# Built in Desk



## mdlbldrmatt135 (Dec 6, 2006)

Ok, I'm doing a built in in my home office. I ripped out some built in cabinets and want to put in a built in desk. ( Im using some metal storage cabinets / files underneath) 

I'm torn between using HP Laminate or a Veneer Ply for th desktop. I want something durable for the writing / computer surface.......

Thoughts?


----------



## pianoman (Jan 16, 2008)

I don`t know what HP is...but I would suggest that green plastic or robber laminate for drafting boards


----------



## mdlbldrmatt135 (Dec 6, 2006)

Hp High Pressure like Formica or Wilson Art brands........


----------



## sausagefingers (Oct 1, 2008)

I've always used veneer core plywood. As long as it's a good quality and not the Chinese kind, it will do great. If it's finished well it will be smooth and durable and , as of yet, haven't had any problems with it, even when I've finished some myself. And i suck at any kind of stain/paint/sealing. haha....


----------



## Handyman (Jan 2, 2008)

You can always used a really nice grained wood for the top and put a glass or plexiglass over it.


----------



## mdlbldrmatt135 (Dec 6, 2006)

Well, I was all set to go with the good cabinet grade ply........ when on a trip to the Blue BORG i came across a SOS return piece of Laminate for 25 bucks.....


----------



## cabinetman (Jul 5, 2007)

mdlbldrmatt135 said:


> Well, I was all set to go with the good cabinet grade ply........ when on a trip to the Blue BORG i came across a SOS return piece of Laminate for 25 bucks.....

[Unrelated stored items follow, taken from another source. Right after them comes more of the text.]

lemma rayHits_true_iff (tset : PySem.Set (Int × Int)) (data : List (List String)) (dx dy : Int) :
    ∀ (fuel : Nat) (x y : Int),
      rayHits tset data dx dy fuel x y = true ↔
      ∃ m : Nat, m < fuel ∧ okB data (x + m*dx) (y + m*dy) ∧
        PySem.Set.contains tset (x + m*dx, y + m*dy) = true ∧
        ∀ j : Nat, j < m → okB data (x + j*dx) (y + j*dy) ∧
          PySem.Set.contains tset (x + j*dx, y + j*dy) = false ∧
          cellAt data (x + j*dx) (y + j*dy) ≠ "O" := by
  intro fuel
  induction fuel with
  | zero => intro x y; simp [rayHits]
  | succ fuel ih =>
    intro x y
    rw [rayHits]
    by_cases hg : 0 ≤ x ∧ x < (data.length : Int) ∧ 0 ≤ y ∧ y < ((PySem.List.pyGetD data x []).length : Int)
    · rw [if_pos hg]
      by_cases hT : PySem.Set.contains tset (x, y) = true
      · rw [if_pos hT]
        refine ⟨fun _ => ⟨0, by omega, by simpa [okB] using hg, by simpa using hT, by omega⟩, fun _ => rfl⟩
      · rw [if_neg hT]
        by_cases hO : PySem.List.pyGetD (PySem.List.pyGetD data x []) y "" = "O"
        · rw [if_pos (by simpa using hO)]
          constructor
          · intro h; cases h
          · rintro ⟨n, _, _, hnm, hmid⟩
            rcases Nat.eq_zero_or_pos n with rfl | hn
            · exact absurd (by simpa using hnm) hT
            · exact absurd (by simpa [cellAt] using hO) (hmid 0 hn).2.2
        · rw [if_neg (by simpa using hO)]
          rw [ih (x+dx) (y+dy)]
          constructor
          · rintro ⟨n, hn, hG, hnm, hmid⟩
            refine ⟨n+1, by omega, ?_, ?_, ?_⟩
            · have e1 : x + dx + (n:Int)*dx = x + ((n:Int)+1)*dx := by ring
              have e2 : y + dy + (n:Int)*dy = y + ((n:Int)+1)*dy := by ring
              push_cast
              rw [← e1, ← e2]; exact hG
            · push_cast
              have e1 : x + ((n:Int)+1)*dx = x + dx + (n:Int)*dx := by ring
              have e2 : y + ((n:Int)+1)*dy = y + dy + (n:Int)*dy := by ring
              rw [e1, e2]; exact hnm
            · intro j hj
              rcases Nat.eq_zero_or_pos j with rfl | hjpos
              · refine ⟨by simpa [okB] using hg, by simpa using hT, by simpa [cellAt] using hO⟩
              · obtain ⟨j', rfl⟩ : ∃ j', j = j' + 1 := ⟨j - 1, by omega⟩
                have e1 : x + ((j':Int)+1)*dx = x + dx + (j':Int)*dx := by ring
                have e2 : y + ((j':Int)+1)*dy = y + dy + (j':Int)*dy := by ring
                push_cast
                rw [e1, e2]
                exact hmid j' (by omega)
          · rintro ⟨n, hn, hG, hnm, hmid⟩
            rcases Nat.eq_zero_or_pos n with rfl | hnpos
            · exact absurd (by simpa using hnm) hT
            · obtain ⟨n', rfl⟩ : ∃ n', n = n' + 1 := ⟨n - 1, by omega⟩
              have e1 : x + ((n':Int)+1)*dx = x + dx + (n':Int)*dx := by ring
              have e2 : y + ((n':Int)+1)*dy = y + dy + (n':Int)*dy := by ring
              refine ⟨n', by omega, ?_, ?_, ?_⟩
              · push_cast at hG ⊢; rw [← e1, ← e2]; exact hG
              · push_cast at hnm ⊢
                rw [show x + dx + (n':Int)*dx = x + ((n':Int)+1)*dx from by ring,
                    show y + dy + (n':Int)*dy = y + ((n':Int)+1)*dy from by ring]
                exact hnm
              · intro j hj
                have := hmid (j+1) (by omega)
                push_cast at this ⊢
                have e3 : x + ((j:Int)+1)*dx = x + dx + (j:Int)*dx := by ring
                have e4 : y + ((j:Int)+1)*dy = y + dy + (j:Int)*dy := by ring
                rw [e3, e4] at this
                exact this
    · rw [if_neg hg]
      constructor
      · intro h; cases h
      · rintro ⟨n, _, hG, _, hmid⟩
        rcases Nat.eq_zero_or_pos n with rfl | hn
        · exact absurd (by simpa [okB] using hG) hg
        · exact absurd (by simpa [okB] using (hmid 0 hn).1) hg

Other than the glass that was suggested, which you could still put over the laminate, the laminate is probably the better of the two choices for wear and expense. 

HPL is available in a few thicknesses. One is 1/32", intended for vertical applications, like cabinet faces and doors. The other is 1/16" intended for horizontal applications, like countertops. Just a tidbit of info.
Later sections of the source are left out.